Stored data entries:
== Segment start ==

-- pv_equiv track=rewrite | github.com/Alena1912/homework | lessons/lessons.py | end_of_lesson
-- ===== SOURCE A (Python) =====
-- def end_of_lesson(n: int) -> (int, int):
--     hours = 8
--
--     chtn = 0  # счетчик перемен после четных уроков
--     nech = 0
--     i = 1
--     while i > 0 and i <= n:
--         if i % 2 == 0:
--             chtn += 1
--         else:
--             nech += 1
--         i += 1
--
--     if n % 2 == 0:
--         minutes = 45 * n + nech * 5 + (chtn - 1) * 15
--     else:
--         minutes = 45 * n + (nech - 1) * 5 + chtn * 15
--
--     hours = hours + minutes // 60
--     minutes = minutes % 60
--
--     return hours, minutes
-- ===== SOURCE B (Python) =====
-- def end_of_lesson(n: int) -> (int, int):
--     # Closed-form break counts instead of the O(n) counting loop.
--     lessons = max(n, 0)
--     nech = (lessons + 1) // 2   # odd-numbered lessons
--     chtn = lessons // 2         # even-numbered lessons
--     if n % 2 == 0:
--         minutes = 45 * n + nech * 5 + (chtn - 1) * 15
--     else:
--         minutes = 45 * n + (nech - 1) * 5 + chtn * 15
--     return 8 + minutes // 60, minutes % 60
-- ===== Notes on version B (the rewrite author's own statement) =====
-- stated objective: faster
-- what changed: Replaces the linear while-loop that tallies odd/even lesson indices with closed-form floor-division counts of the odd and even lessons.
import Mathlib
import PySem

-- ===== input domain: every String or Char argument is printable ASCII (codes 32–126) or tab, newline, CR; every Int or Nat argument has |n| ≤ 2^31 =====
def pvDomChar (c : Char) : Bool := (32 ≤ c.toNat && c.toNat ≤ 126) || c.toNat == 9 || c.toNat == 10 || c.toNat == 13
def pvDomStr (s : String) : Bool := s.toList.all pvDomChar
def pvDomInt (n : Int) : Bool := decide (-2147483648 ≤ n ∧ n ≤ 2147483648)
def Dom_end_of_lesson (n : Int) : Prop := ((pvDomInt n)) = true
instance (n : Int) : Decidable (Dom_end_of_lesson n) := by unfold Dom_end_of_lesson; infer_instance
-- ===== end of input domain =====

-- B replaces A's O(n) counting loop by closed-form counts of odd/even lesson indices.
-- ===== PORT A =====
-- the while loop: i counts up from 1 while i > 0 and i <= n, tallying even/odd i
def endLoop (n i chtn nech : Int) : Int × Int :=
  if h : i > 0 ∧ i ≤ n then
    if PySem.Int.mod i 2 = 0 then endLoop n (i + 1) (chtn + 1) nech
    else endLoop n (i + 1) chtn (nech + 1)
  else (chtn, nech)
termination_by (n + 1 - i).toNat
decreasing_by all_goals omega

def end_of_lesson (n : Int) : Int × Int :=
  let hours : Int := 8
  let (chtn, nech) := endLoop n 1 0 0
  let minutes : Int :=
    if PySem.Int.mod n 2 = 0 then 45 * n + nech * 5 + (chtn - 1) * 15
    else 45 * n + (nech - 1) * 5 + chtn * 15
  (hours + PySem.Int.floordiv minutes 60, PySem.Int.mod minutes 60)

-- ===== PORT B =====
def end_of_lesson_alt (n : Int) : Int × Int :=
  let lessons : Int := max n 0
  let nech : Int := PySem.Int.floordiv (lessons + 1) 2
  let chtn : Int := PySem.Int.floordiv lessons 2
  let minutes : Int :=
    if PySem.Int.mod n 2 = 0 then 45 * n + nech * 5 + (chtn - 1) * 15
    else 45 * n + (nech - 1) * 5 + chtn * 15
  (8 + PySem.Int.floordiv minutes 60, PySem.Int.mod minutes 60)

-- ===== PRECONDITION & SPEC =====
def Spec_end_of_lesson (n : Int) (out : Int × Int) : Prop := out = end_of_lesson_alt n
instance (n : Int) (out : Int × Int) : Decidable (Spec_end_of_lesson n out) := by unfold Spec_end_of_lesson; infer_instance

-- ===== CLAIM (what is proved, stated in full; the proofs are below) =====
def Claim_equal_end_of_lesson : Prop := ∀ (n : Int), Dom_end_of_lesson n → Spec_end_of_lesson n (end_of_lesson n)

-- ===== LEMMAS AND PROOFS =====

-- ===== VERDICT (by name: the statement is the Claim_ definition above) =====
-- loop invariant: starting at index i ≥ 1 the loop adds the number of even /
-- odd integers in [i, n] to the accumulators
theorem endLoop_eq (k : Nat) : ∀ (n i chtn nech : Int), (n + 1 - i).toNat = k → 1 ≤ i →
    endLoop n i chtn nech =
      (chtn + (if i ≤ n then n / 2 - (i - 1) / 2 else 0),
       nech + (if i ≤ n then (n + 1) / 2 - i / 2 else 0)) := by
  induction k with
  | zero =>
    intro n i chtn nech hk hi
    rw [endLoop]
    have hni : ¬ i ≤ n := by omega
    simp [hni]
  | succ k ih =>
    intro n i chtn nech hk hi
    rw [endLoop]
    have hin : i ≤ n := by omega
    rw [dif_pos ⟨by omega, hin⟩]
    have hmod : PySem.Int.mod i 2 = i % 2 := PySem.Int.mod_eq_emod_of_pos (by omega)
    rw [ih n (i + 1) _ _ (by omega) (by omega), ih n (i + 1) _ _ (by omega) (by omega)]
    rcases Int.emod_two_eq_zero_or_one i with h2 | h2 <;>
      simp only [hmod, h2, if_pos hin] <;> split_ifs <;> refine Prod.ext ?_ ?_ <;> simp <;> omega

theorem end_of_lesson_spec : Claim_equal_end_of_lesson := by
  intro n _
  unfold Spec_end_of_lesson end_of_lesson end_of_lesson_alt
  have hl := endLoop_eq (n + 1 - 1).toNat n 1 0 0 rfl (by omega)
  rw [hl]
  have h1 : PySem.Int.floordiv (max n 0 + 1) 2 = (max n 0 + 1) / 2 :=
    PySem.Int.floordiv_eq_ediv_of_pos (by omega)
  have h2 : PySem.Int.floordiv (max n 0) 2 = (max n 0) / 2 :=
    PySem.Int.floordiv_eq_ediv_of_pos (by omega)
  simp only [h1, h2]
  have hc : (if (1:Int) ≤ n then n / 2 - (1 - 1) / 2 else 0) = (max n 0) / 2 := by
    split_ifs <;> omega
  have he : (if (1:Int) ≤ n then (n + 1) / 2 - 1 / 2 else 0) = (max n 0 + 1) / 2 := by
    split_ifs <;> omega
  simp only [zero_add, hc, he]
-- pv_equiv track=rewrite | github.com/alexandraback/datacollection | solutions_5631989306621952_0/Python/titusnicolae/test.py | f
-- ===== SOURCE A (Python) =====
-- def maxs(s):
--   ret = s[0]
--   iret = 0
--   for i, e in enumerate(s):
--     if ord(e) > ord(ret):
--       ret = e
--       iret = i
--   return iret
--
-- def f(s):
--   s = s[::-1]
--   build = ''
--   other = ''
--   while(s):
--     build+=s[maxs(s)]
--     other+=s[:maxs(s)]
--     s = s[maxs(s)+1:]
--   return  build+other[::-1]
-- ===== SOURCE B (Python) =====
-- def f(s):
--     # One right-to-left suffix-maximum pass over reversed input, done as a
--     # single left-to-right scan of s with a running maximum.
--     build = []
--     tail = []
--     m = ''
--     for c in s:
--         if c >= m:
--             m = c
--             build.append(c)
--         else:
--             tail.append(c)
--     build.reverse()
--     return ''.join(build) + ''.join(tail)
-- ===== Notes on version B (the rewrite author's own statement) =====
-- stated objective: faster
-- what changed: Replaced the quadratic loop that repeatedly rescans the shrinking string for its leftmost maximum (calling maxs three times per round and slicing) by a single linear scan of s with a running maximum that classifies each character into build or tail.
import Mathlib
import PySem

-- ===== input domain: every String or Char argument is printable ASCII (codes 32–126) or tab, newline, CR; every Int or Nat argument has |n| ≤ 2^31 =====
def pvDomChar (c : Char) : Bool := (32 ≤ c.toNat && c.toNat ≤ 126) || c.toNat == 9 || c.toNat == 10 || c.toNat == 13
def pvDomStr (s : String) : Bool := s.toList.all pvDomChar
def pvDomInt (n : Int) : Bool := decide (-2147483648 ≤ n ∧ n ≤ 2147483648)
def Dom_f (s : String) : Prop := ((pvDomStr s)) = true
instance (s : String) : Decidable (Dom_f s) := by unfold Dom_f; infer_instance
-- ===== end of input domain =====

-- B replaces A's quadratic repeated leftmost-maximum rescans of the shrinking
-- reversed string by one linear scan with a running maximum (objective: faster).


-- ===== PORT A =====
-- maxs's loop `for i, e in enumerate(s): if ord(e) > ord(ret): ret, iret = e, i`
def maxsGo (l : List Char) (ret : Char) (iret : Nat) (i : Nat) : Nat :=
  match l with
  | [] => iret
  | e :: l' => if ret < e then maxsGo l' e i (i + 1) else maxsGo l' ret iret (i + 1)

-- maxs(s): ret = s[0]; iret = 0; loop over enumerate(s) (only called on nonempty s)
def maxs (l : List Char) : Nat :=
  match l with
  | [] => 0
  | c :: _ => maxsGo l c 0 0

-- the while loop of f; `s[maxs(s)]` is always in range (maxs returns a valid
-- index of its nonempty argument), so List.getD never takes its default here
def fLoop (t : List Char) (build other : List Char) : List Char × List Char :=
  match h : t with
  | [] => (build, other)
  | _ :: _ =>
      fLoop (t.drop (maxs t + 1)) (build ++ [t.getD (maxs t) ' ']) (other ++ t.take (maxs t))
termination_by t.length
decreasing_by subst h; simp

def f (s : String) : String :=
  let t := s.toList.reverse            -- s = s[::-1]
  String.ofList ((fLoop t [] []).1 ++ (fLoop t [] []).2.reverse)   -- build + other[::-1]

-- ===== PORT B =====
-- Source B's loop body: c >= m keeps c in build and updates m, else c goes to tail
def stepB (acc : Char × List Char × List Char) (c : Char) : Char × List Char × List Char :=
  match acc with
  | (m, build, tail) => if m ≤ c then (c, build ++ [c], tail) else (m, build, tail ++ [c])

def f_alt (s : String) : String :=
  let r := s.toList.foldl stepB (Char.ofNat 0, [], [])   -- m = ''
  String.ofList (r.2.1.reverse ++ r.2.2)   -- build.reverse(); ''.join(build) + ''.join(tail)

-- ===== PRECONDITION & SPEC =====
def Spec_f (s : String) (out : String) : Prop := out = f_alt s
instance (s : String) (out : String) : Decidable (Spec_f s out) := by unfold Spec_f; infer_instance

-- ===== CLAIM (what is proved, stated in full; the proofs are below) =====
def Claim_equal_f : Prop := ∀ (s : String), Dom_f s → Spec_f s (f s)

-- ===== LEMMAS AND PROOFS =====

-- first index of the maximum of l (0 on [])
def fim (l : List Char) : Nat :=
  match l with
  | [] => 0
  | e :: l' => if ∀ x ∈ l', x ≤ e then 0 else fim l' + 1

-- reference one-pass: (running max from the right, build chars, other chars), both in t-order
def specGo (l : List Char) : Char × List Char × List Char :=
  match l with
  | [] => (Char.ofNat 0, [], [])
  | c :: rest =>
      let (m, b, o) := specGo rest
      if m ≤ c then (c, c :: b, o) else (m, b, c :: o)

theorem char0_le (c : Char) : Char.ofNat 0 ≤ c := by
  show (Char.ofNat 0).val ≤ c.val
  exact Nat.zero_le _

theorem not_ball_exists {l : List Char} {c : Char} (h : ¬ ∀ x ∈ l, x ≤ c) :
    ∃ x ∈ l, c < x := by
  push_neg at h
  exact h

theorem maxsGo_of_all_le (l : List Char) : ∀ ret iret i, (∀ x ∈ l, x ≤ ret) → maxsGo l ret iret i = iret := by
  induction l with
  | nil => intro ret iret i _; rfl
  | cons e l' ih =>
      intro ret iret i h
      have he : ¬ ret < e := not_lt.mpr (h e (by simp))
      simp only [maxsGo, if_neg he]
      exact ih ret iret (i+1) (fun x hx => h x (by simp [hx]))

theorem maxsGo_first_max (l : List Char) : ∀ ret iret i, (∃ x ∈ l, ret < x) → maxsGo l ret iret i = i + fim l := by
  induction l with
  | nil => intro ret iret i h; simp at h
  | cons e l' ih =>
      intro ret iret i h
      by_cases hre : ret < e
      · simp only [maxsGo, if_pos hre]
        by_cases hall : ∀ x ∈ l', x ≤ e
        · rw [maxsGo_of_all_le l' e i (i+1) hall]
          simp only [fim, if_pos hall]
          omega
        · rw [ih e i (i+1) (not_ball_exists hall)]
          simp only [fim, if_neg hall]
          omega
      · -- e ≤ ret, so the witness is in l' and exceeds e too
        have her : e ≤ ret := not_lt.mp hre
        obtain ⟨x, hx, hrx⟩ := h
        have hx' : x ∈ l' := by
          rcases List.mem_cons.mp hx with h1 | h1
          · exact absurd (h1 ▸ hrx) (not_lt.mpr her)
          · exact h1
        have hexe : ¬ ∀ y ∈ l', y ≤ e := by
          intro hall
          exact absurd (lt_of_le_of_lt her hrx) (not_lt.mpr (hall x hx'))
        simp only [maxsGo, if_neg hre]
        rw [ih ret iret (i+1) ⟨x, hx', hrx⟩]
        simp only [fim, if_neg hexe]
        omega

theorem maxs_eq_fim (l : List Char) : maxs l = fim l := by
  cases l with
  | nil => rfl
  | cons c l' =>
      simp only [maxs, maxsGo, if_neg (lt_irrefl c)]
      by_cases hall : ∀ x ∈ l', x ≤ c
      · rw [maxsGo_of_all_le l' c 0 1 hall]
        simp only [fim, if_pos hall]
      · rw [maxsGo_first_max l' c 0 1 (not_ball_exists hall)]
        simp only [fim, if_neg hall]
        omega

theorem specGo_max (l : List Char) : ∀ x ∈ l, x ≤ (specGo l).1 := by
  induction l with
  | nil => simp
  | cons c rest ih =>
      intro x hx
      simp only [specGo]
      rcases List.mem_cons.mp hx with h1 | h1
      · subst h1
        by_cases hm : (specGo rest).1 ≤ x
        · simp [hm]
        · simp [hm]; exact le_of_lt (not_le.mp hm)
      · by_cases hm : (specGo rest).1 ≤ c
        · simp [hm]; exact le_trans (ih x h1) hm
        · simp [hm]; exact ih x h1

theorem specGo_fst_mem (l : List Char) : (specGo l).1 = Char.ofNat 0 ∨ (specGo l).1 ∈ l := by
  induction l with
  | nil => exact Or.inl rfl
  | cons a as iha =>
      simp only [specGo]
      by_cases h1 : (specGo as).1 ≤ a
      · simp [h1]
      · simp only [if_neg h1]
        rcases iha with h2 | h2
        · exact Or.inl h2
        · exact Or.inr (List.mem_cons_of_mem a h2)

-- splitting specGo at the first maximum reproduces one round of A's loop
theorem specGo_split (l : List Char) (hne : l ≠ []) :
    (specGo l).2.1 = l.getD (maxs l) ' ' :: (specGo (l.drop (maxs l + 1))).2.1 ∧
    (specGo l).2.2 = l.take (maxs l) ++ (specGo (l.drop (maxs l + 1))).2.2 := by
  induction l with
  | nil => exact absurd rfl hne
  | cons c rest ih =>
      rw [maxs_eq_fim]
      by_cases hall : ∀ x ∈ rest, x ≤ c
      · have hm : (specGo rest).1 ≤ c := by
          rcases specGo_fst_mem rest with h0 | hmem
          · rw [h0]; exact char0_le c
          · exact hall _ hmem
        simp only [fim, if_pos hall]
        simp [specGo, hm]
      · obtain ⟨x, hx, hcx⟩ := not_ball_exists hall
        have hm : ¬ (specGo rest).1 ≤ c :=
          not_le.mpr (lt_of_lt_of_le hcx (specGo_max rest x hx))
        obtain ⟨ihb, iho⟩ := ih (List.ne_nil_of_mem hx)
        rw [maxs_eq_fim] at ihb iho
        simp only [fim, if_neg hall]
        constructor
        · simp only [specGo, if_neg hm]
          simpa using ihb
        · simp only [specGo, if_neg hm]
          simp only [List.take_succ_cons, List.drop_succ_cons]
          rw [iho]
          simp

-- A's loop with accumulators computes specGo's pair
theorem fLoop_spec : ∀ n (t : List Char), t.length = n → ∀ build other,
    fLoop t build other = (build ++ (specGo t).2.1, other ++ (specGo t).2.2) := by
  intro n
  induction n using Nat.strong_induction_on with
  | _ n ih =>
      intro t ht build other
      subst ht
      cases t with
      | nil => rw [fLoop.eq_def]; simp [specGo]
      | cons c rest =>
          rw [fLoop.eq_def]
          simp only []
          have hlen : ((c :: rest).drop (maxs (c :: rest) + 1)).length < (c :: rest).length := by
            simp
          rw [ih _ hlen _ rfl]
          obtain ⟨hb, ho⟩ := specGo_split (c :: rest) (by simp)
          rw [hb, ho]
          simp

-- B's fold over the reverse computes specGo with both output lists reversed
theorem foldl_stepB (t : List Char) :
    t.reverse.foldl stepB (Char.ofNat 0, [], []) =
      ((specGo t).1, (specGo t).2.1.reverse, (specGo t).2.2.reverse) := by
  induction t with
  | nil => rfl
  | cons c rest ih =>
      simp only [List.reverse_cons, List.foldl_append, ih, List.foldl_cons, List.foldl_nil]
      simp only [specGo, stepB]
      by_cases hm : (specGo rest).1 ≤ c
      · simp [hm]
      · simp [hm]

-- ===== VERDICT (by name: the statement is the Claim_ definition above) =====
theorem f_spec : Claim_equal_f := by
  intro s _
  unfold Spec_f f f_alt
  have hfold := foldl_stepB (s.toList.reverse)
  rw [List.reverse_reverse] at hfold
  simp only [hfold]
  rw [fLoop_spec (s.toList.reverse.length) (s.toList.reverse) rfl [] []]
  simp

== Segment end ==

#### Exercise:
Print again the lines of the entries above that fall between the line holding "have he : ¬" and the line holding "a as iha =>", inclusive, exactly as they stand.

#### Task solution:
      have he : ¬ ret < e := not_lt.mpr (h e (by simp))
      simp only [maxsGo, if_neg he]
      exact ih ret iret (i+1) (fun x hx => h x (by simp [hx]))

theorem maxsGo_first_max (l : List Char) : ∀ ret iret i, (∃ x ∈ l, ret < x) → maxsGo l ret iret i = i + fim l := by
  induction l with
  | nil => intro ret iret i h; simp at h
  | cons e l' ih =>
      intro ret iret i h
      by_cases hre : ret < e
      · simp only [maxsGo, if_pos hre]
        by_cases hall : ∀ x ∈ l', x ≤ e
        · rw [maxsGo_of_all_le l' e i (i+1) hall]
          simp only [fim, if_pos hall]
          omega
        · rw [ih e i (i+1) (not_ball_exists hall)]
          simp only [fim, if_neg hall]
          omega
      · -- e ≤ ret, so the witness is in l' and exceeds e too
        have her : e ≤ ret := not_lt.mp hre
        obtain ⟨x, hx, hrx⟩ := h
        have hx' : x ∈ l' := by
          rcases List.mem_cons.mp hx with h1 | h1
          · exact absurd (h1 ▸ hrx) (not_lt.mpr her)
          · exact h1
        have hexe : ¬ ∀ y ∈ l', y ≤ e := by
          intro hall
          exact absurd (lt_of_le_of_lt her hrx) (not_lt.mpr (hall x hx'))
        simp only [maxsGo, if_neg hre]
        rw [ih ret iret (i+1) ⟨x, hx', hrx⟩]
        simp only [fim, if_neg hexe]
        omega

theorem maxs_eq_fim (l : List Char) : maxs l = fim l := by
  cases l with
  | nil => rfl
  | cons c l' =>
      simp only [maxs, maxsGo, if_neg (lt_irrefl c)]
      by_cases hall : ∀ x ∈ l', x ≤ c
      · rw [maxsGo_of_all_le l' c 0 1 hall]
        simp only [fim, if_pos hall]
      · rw [maxsGo_first_max l' c 0 1 (not_ball_exists hall)]
        simp only [fim, if_neg hall]
        omega

theorem specGo_max (l : List Char) : ∀ x ∈ l, x ≤ (specGo l).1 := by
  induction l with
  | nil => simp
  | cons c rest ih =>
      intro x hx
      simp only [specGo]
      rcases List.mem_cons.mp hx with h1 | h1
      · subst h1
        by_cases hm : (specGo rest).1 ≤ x
        · simp [hm]
        · simp [hm]; exact le_of_lt (not_le.mp hm)
      · by_cases hm : (specGo rest).1 ≤ c
        · simp [hm]; exact le_trans (ih x h1) hm
        · simp [hm]; exact ih x h1

theorem specGo_fst_mem (l : List Char) : (specGo l).1 = Char.ofNat 0 ∨ (specGo l).1 ∈ l := by
  induction l with
  | nil => exact Or.inl rfl
  | cons a as iha =>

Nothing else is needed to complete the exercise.